Cosh i Pi, Jul 14 2007
  

       //Whether this particular proposal would help in any significant way I rather doubt.//   

       Hmm... no; it's too long for a tagline. Pity.   

       //Australia is in imminent danger // Don't worry, we have a strong mining sector like, errm, the Congo. Oh, wait...
pertinax, Jul 15 2007
  

       Perhaps you could transfer the salt from all the the lakes into just 1 lake, so you have a "Heaping Lakeful of Lake Salt" in the summer and a "Salt Lake Island of Salt" in the winter.
quantum_flux, Nov 18 2007
  

       Quick research on the Great Salt lake in Utah (US) suggests that it has no unique animal life, and the waterfowl that inhabit it would be perfectly happy on a freshwater lake. I don't know if this applies to the Australian lakes as well, but if so, this may not be a particularly ecologically harmful approach.   
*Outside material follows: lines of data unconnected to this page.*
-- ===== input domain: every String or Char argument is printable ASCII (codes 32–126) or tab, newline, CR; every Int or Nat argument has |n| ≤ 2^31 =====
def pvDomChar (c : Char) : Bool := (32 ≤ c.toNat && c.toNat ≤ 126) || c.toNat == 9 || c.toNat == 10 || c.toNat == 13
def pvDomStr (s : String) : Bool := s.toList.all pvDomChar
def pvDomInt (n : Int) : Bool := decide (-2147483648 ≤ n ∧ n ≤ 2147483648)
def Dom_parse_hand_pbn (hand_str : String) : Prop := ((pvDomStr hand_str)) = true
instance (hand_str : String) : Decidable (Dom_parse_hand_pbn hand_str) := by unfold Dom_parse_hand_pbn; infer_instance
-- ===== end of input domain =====

-- B replaces A's forward scan with a mutable current-suit state by a single right-to-left
-- pass that collects the run of card characters and attaches it to the preceding suit
-- marker (alternative decomposition, same return value; same cost class).

-- ===== PORT A =====
-- A's initial dict {'S': [], 'H': [], 'D': [], 'C': []}
def pvInitSuits : PySem.Dict String (List String) :=
  PySem.Dict.ofList [("S", []), ("H", []), ("D", []), ("C", [])]

-- literal port of A's loop: state = (suits, current_suit)
def parse_hand_pbn (hand_str : String) : List (String × List String) :=
  let st :=
    hand_str.toList.foldl
      (fun (st : PySem.Dict String (List String) × Option String) c =>
        if "SHDC".toList.contains c then (st.1, some c.toString)
        else
          match st.2 with
          | some s => (st.1.modify s [] (fun l => l ++ [c.toString]), st.2)
          | none => st)
      (pvInitSuits, none)
  st.1.items

-- ===== PORT B =====
-- literal port of Source B's reversed loop: state = (suits, run)
def parse_hand_pbn_alt (hand_str : String) : List (String × List String) :=
  let st :=
    hand_str.toList.reverse.foldl
      (fun (st : PySem.Dict String (List String) × List String) c =>
        if "SHDC".toList.contains c then
          (st.1.insert c.toString (st.2.reverse ++ st.1.getD c.toString []), [])
        else (st.1, st.2 ++ [c.toString]))
      (PySem.Dict.ofList [("S", []), ("H", []), ("D", []), ("C", [])], [])
  st.1.items

-- ===== PRECONDITION & SPEC =====
def Spec_parse_hand_pbn (hand_str : String) (out : List (String × List String)) : Prop := out = parse_hand_pbn_alt hand_str
instance (hand_str : String) (out : List (String × List String)) : Decidable (Spec_parse_hand_pbn hand_str out) := by unfold Spec_parse_hand_pbn; infer_instance

-- ===== CLAIM (what is proved, stated in full; the proofs are below) =====
def Claim_equal_parse_hand_pbn : Prop := ∀ (hand_str : String), Dom_parse_hand_pbn hand_str → Spec_parse_hand_pbn hand_str (parse_hand_pbn hand_str)

-- ===== LEMMAS AND PROOFS =====

-- owner labelling of A's scan: the list of (current_suit, char) pairs A appends
def pvOwned : Option String → List Char → List (String × String)
  | _, [] => []
  | cur, c :: r =>
    if "SHDC".toList.contains c then pvOwned (some c.toString) r
    else
      match cur with
      | some s => (s, c.toString) :: pvOwned (some s) r
      | none => pvOwned none r

def pvNonsuit (c : Char) : Bool := !"SHDC".toList.contains c

def pvKeys4 : List String := ["S", "H", "D", "C"]

-- proof-side recursive characterisation of B's right-to-left loop
def pvTaken : List Char → List String
  | [] => []
  | c :: r => if "SHDC".toList.contains c then [] else c.toString :: pvTaken r

def pvGo : List Char → PySem.Dict String (List String)
  | [] => PySem.Dict.ofList [("S", []), ("H", []), ("D", []), ("C", [])]
  | c :: rest =>
    let d := pvGo rest
    if "SHDC".toList.contains c then
      d.insert c.toString (pvTaken rest ++ d.getD c.toString [])
    else d

-- unfolding helpers for pvOwned / pvNonsuit / pvGo on a cons
theorem pvOwned_cons_pos (c : Char) (r : List Char) (cur : Option String)
    (h : "SHDC".toList.contains c = true) :
    pvOwned cur (c :: r) = pvOwned (some c.toString) r := by
  cases cur <;> simp only [pvOwned, h, if_true]

theorem pvOwned_cons_none (c : Char) (r : List Char)
    (h : "SHDC".toList.contains c = false) :
    pvOwned none (c :: r) = pvOwned none r := by
  simp only [pvOwned, h, Bool.false_eq_true, if_false]

theorem pvOwned_cons_some (c : Char) (r : List Char) (s : String)
    (h : "SHDC".toList.contains c = false) :
    pvOwned (some s) (c :: r) = (s, c.toString) :: pvOwned (some s) r := by
  simp only [pvOwned, h, Bool.false_eq_true, if_false]

theorem pvNonsuit_pos (c : Char) (h : "SHDC".toList.contains c = true) : pvNonsuit c = false := by
  simp only [pvNonsuit, h, Bool.not_true]

theorem pvNonsuit_neg (c : Char) (h : "SHDC".toList.contains c = false) : pvNonsuit c = true := by
  simp only [pvNonsuit, h, Bool.not_false]

theorem pvGo_cons_pos (c : Char) (r : List Char) (h : "SHDC".toList.contains c = true) :
    pvGo (c :: r) = (pvGo r).insert c.toString (pvTaken r ++ (pvGo r).getD c.toString []) := by
  simp only [pvGo, h, if_true]

theorem pvGo_cons_neg (c : Char) (r : List Char) (h : "SHDC".toList.contains c = false) :
    pvGo (c :: r) = pvGo r := by
  simp only [pvGo, h, Bool.false_eq_true, if_false]

-- A's fold is the modify-fold over the owned pairs
theorem pvA_fold_eq (cs : List Char) :
    ∀ (d : PySem.Dict String (List String)) (cur : Option String),
    (cs.foldl
      (fun (st : PySem.Dict String (List String) × Option String) c =>
        if "SHDC".toList.contains c then (st.1, some c.toString)
        else
          match st.2 with
          | some s => (st.1.modify s [] (fun l => l ++ [c.toString]), st.2)
          | none => st)
      (d, cur)).1
    = (pvOwned cur cs).foldl (fun d p => d.modify p.1 [] (fun l => l ++ [p.2])) d := by
  induction cs with
  | nil => intro d cur; rfl
  | cons c r ih =>
    intro d cur
    rw [List.foldl_cons]
    by_cases h : "SHDC".toList.contains c = true
    · rw [pvOwned_cons_pos c r cur h]
      simp only [h, if_true]
      exact ih d (some c.toString)
    · simp only [Bool.not_eq_true] at h
      cases cur with
      | none =>
        rw [pvOwned_cons_none c r h]
        simp only [h, Bool.false_eq_true, if_false]
        exact ih d none
      | some s =>
        rw [pvOwned_cons_some c r s h, List.foldl_cons]
        simp only [h, Bool.false_eq_true, if_false]
        exact ih _ (some s)

-- every owner produced by the scan is one of the four keys
theorem pvOwned_fst_mem (cs : List Char) :
    ∀ (cur : Option String),
    (∀ s, cur = some s → s ∈ pvKeys4) →
    ∀ p ∈ pvOwned cur cs, p.1 ∈ pvKeys4 := by
  induction cs with
  | nil => intro cur _ p hp; simp [pvOwned] at hp
  | cons c r ih =>
    intro cur hcur p hp
    by_cases h : "SHDC".toList.contains c = true
    · rw [pvOwned_cons_pos c r cur h] at hp
      refine ih (some c.toString) ?_ p hp
      intro s hs
      injection hs with hs; subst hs
      have hc : c = 'S' ∨ c = 'H' ∨ c = 'D' ∨ c = 'C' := by simpa using h
      rcases hc with rfl | rfl | rfl | rfl <;> decide
    · simp only [Bool.not_eq_true] at h
      cases cur with
      | none =>
        rw [pvOwned_cons_none c r h] at hp
        exact ih none (by simp) p hp
      | some s =>
        rw [pvOwned_cons_some c r s h] at hp
        rcases List.mem_cons.mp hp with hp | hp
        · subst hp; exact hcur s rfl
        · exact ih (some s) hcur p hp

-- pvOwned with no current suit drops the leading non-suit run
theorem pvOwned_none_dropWhile (cs : List Char) :
    pvOwned none cs = pvOwned none (cs.dropWhile pvNonsuit) := by
  induction cs with
  | nil => rfl
  | cons c r ih =>
    rw [List.dropWhile_cons]
    by_cases h : "SHDC".toList.contains c = true
    · rw [pvNonsuit_pos c h]
      simp only [Bool.false_eq_true, if_false]
    · simp only [Bool.not_eq_true] at h
      rw [pvNonsuit_neg c h, if_pos rfl, pvOwned_cons_none c r h]
      exact ih

-- pvOwned with current suit s: the leading run is owned by s, then the state is irrelevant
theorem pvOwned_some_split (cs : List Char) (s : String) :
    pvOwned (some s) cs
      = (cs.takeWhile pvNonsuit).map (fun c => (s, c.toString))
        ++ pvOwned none (cs.dropWhile pvNonsuit) := by
  induction cs with
  | nil => rfl
  | cons c r ih =>
    rw [List.takeWhile_cons, List.dropWhile_cons]
    by_cases h : "SHDC".toList.contains c = true
    · rw [pvNonsuit_pos c h]
      simp only [Bool.false_eq_true, if_false, List.map_nil, List.nil_append]
      rw [pvOwned_cons_pos c r (some s) h, pvOwned_cons_pos c r none h]
    · simp only [Bool.not_eq_true] at h
      rw [pvNonsuit_neg c h, if_pos rfl, if_pos rfl, pvOwned_cons_some c r s h, ih]
      simp only [List.map_cons, List.cons_append]

-- Source B's inner taken-loop collects the leading non-suit run
theorem pvTaken_eq (cs : List Char) :
    pvTaken cs = (cs.takeWhile pvNonsuit).map (fun c => c.toString) := by
  induction cs with
  | nil => rfl
  | cons c r ih =>
    rw [List.takeWhile_cons]
    by_cases h : "SHDC".toList.contains c = true
    · rw [pvNonsuit_pos c h]
      simp only [pvTaken, h, if_true, Bool.false_eq_true, if_false, List.map_nil]
    · simp only [Bool.not_eq_true] at h
      rw [pvNonsuit_neg c h, if_pos rfl]
      simp only [pvTaken, h, Bool.false_eq_true, if_false, List.map_cons, ih]

-- keys of B's dict are always the four suit keys
theorem pvGo_keys (cs : List Char) : (pvGo cs).keys = pvKeys4 := by
  induction cs with
  | nil => rfl
  | cons c r ih =>
    by_cases h : "SHDC".toList.contains c = true
    · have hc : c = 'S' ∨ c = 'H' ∨ c = 'D' ∨ c = 'C' := by simpa using h
      have hcont : (pvGo r).contains c.toString = true := by
        rw [PySem.Dict.contains_iff_mem_keys, ih]
        rcases hc with rfl | rfl | rfl | rfl <;> decide
      rw [pvGo_cons_pos c r h, PySem.Dict.keys_insert_of_contains _ _ hcont, ih]
    · simp only [Bool.not_eq_true] at h
      rw [pvGo_cons_neg c r h, ih]

-- B's lookups compute the owner-filtered card list
theorem pvGo_getD (cs : List Char) (s : String) :
    (pvGo cs).getD s []
      = ((pvOwned none cs).filter (fun p => p.1 == s)).map (fun p => p.2) := by
  induction cs with
  | nil =>
    by_cases hmem : s ∈ pvKeys4
    · fin_cases hmem <;> rfl
    · simp only [pvKeys4, List.mem_cons, List.not_mem_nil, or_false] at hmem
      push Not at hmem
      obtain ⟨h1, h2, h3, h4⟩ := hmem
      have hd : pvGo [] = PySem.Dict.mk [("S", []), ("H", []), ("D", []), ("C", [])] := rfl
      rw [hd, PySem.Dict.getD_eq_get?_getD]
      simp [beq_iff_eq, Ne.symm h1, Ne.symm h2, Ne.symm h3, Ne.symm h4,
        PySem.Dict.get?, pvOwned]
  | cons c r ih =>
    by_cases h : "SHDC".toList.contains c = true
    · rw [pvGo_cons_pos c r h, pvOwned_cons_pos c r none h, pvOwned_some_split,
        List.filter_append, List.map_append]
      by_cases hs : s = c.toString
      · subst hs
        rw [PySem.Dict.getD_insert_self, pvTaken_eq, ih, pvOwned_none_dropWhile r]
        simp [List.filter_map, Function.comp_def]
      · rw [PySem.Dict.getD_insert_of_ne _ _ _ hs, ih, pvOwned_none_dropWhile r]
        have hnil : ((r.takeWhile pvNonsuit).map (fun c' => (c.toString, c'.toString))).filter
            (fun p => p.1 == s) = [] := by
          simp only [List.filter_map, Function.comp_def]
          rw [List.filter_eq_nil_iff.mpr (fun a _ => by
            simp only [beq_iff_eq]
            exact fun hcs => hs hcs.symm), List.map_nil]
        rw [hnil, List.map_nil, List.nil_append]
    · simp only [Bool.not_eq_true] at h
      rw [pvGo_cons_neg c r h, pvOwned_cons_none c r h]
      exact ih

-- keys of A's dict are always the four suit keys
theorem pvA_keys (cs : List Char) :
    ((pvOwned none cs).foldl (fun d p => d.modify p.1 [] (fun l => l ++ [p.2])) pvInitSuits).keys
      = pvKeys4 := by
  have hmem := pvOwned_fst_mem cs none (by simp)
  have hupd : ∀ (l : List (String × String)),
      (∀ p ∈ l, p.1 ∈ pvKeys4) →
      PySem.Set.update pvKeys4 (l.map (fun p => p.1)) = pvKeys4 := by
    intro l
    induction l with
    | nil => intro _; rfl
    | cons p t ih =>
      intro hl
      have hp := hl p (List.mem_cons_self)
      have hadd : PySem.Set.add pvKeys4 p.1 = pvKeys4 := by
        simp only [pvKeys4, List.mem_cons, List.not_mem_nil, or_false] at hp
        rcases hp with h | h | h | h <;> rw [h] <;> decide
      have := ih (fun q hq => hl q (List.mem_cons_of_mem _ hq))
      simp only [PySem.Set.update] at this ⊢
      rw [List.map_cons, List.foldl_cons, hadd]
      exact this
  have hkm : pvInitSuits.keys = pvKeys4 := rfl
  have hmain := PySem.Dict.keys_foldl_modify_key (pvOwned none cs)
    (fun p : String × String => p.1) ([] : List String)
    (fun _ p l => l ++ [p.2]) pvInitSuits
  simp only [] at hmain
  rw [hkm, hupd _ hmem] at hmain
  exact hmain

theorem pvA_getD (cs : List Char) (s : String) :
    ((pvOwned none cs).foldl (fun d p => d.modify p.1 [] (fun l => l ++ [p.2])) pvInitSuits).getD s []
      = pvInitSuits.getD s [] ++ ((pvOwned none cs).filter (fun p => p.1 == s)).map (fun p => p.2) :=
  PySem.Dict.getD_foldl_modify_append (pvOwned none cs) pvInitSuits s

-- initial getD at each of the four keys is []
theorem pvInit_getD (s : String) (hs : s ∈ pvKeys4) :
    pvInitSuits.getD s [] = [] := by
  fin_cases hs <;> rfl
       One comment on the economic viability however, the salt that comes out of these lakes may or may not be suitable for such things as table use. Sea salt has a relatively low instance of toxic salts, some of these lakes, especially ones that are recieving industrial run-off or contaminated rainfall might have a much higher percentage (sodium cyanide, anyone?).
MechE, Nov 19 2007
  

       Why not stretch out that monstrous membrane and leave it there as a liner? Salt on the bottom, fresh on the top. Pump out the fresh water, or siphon it into subsurface tanks, to be used for ones favorite application.   

       Australia is close to Antarctica, and both begin with A. Since Antarctica is shedding its glaciers anyway, couldnt the aussies approrpiate a few?
bungston, Nov 19 2007
  

       <dragging extra-large tongs>Standing by to approrpiate, sir!</delt>
pertinax, Nov 21 2007
  

       Howard you propose to finance this, John?
4whom, Nov 21 2007
  

       The salt would be used as a preservative in all those barrels of pork.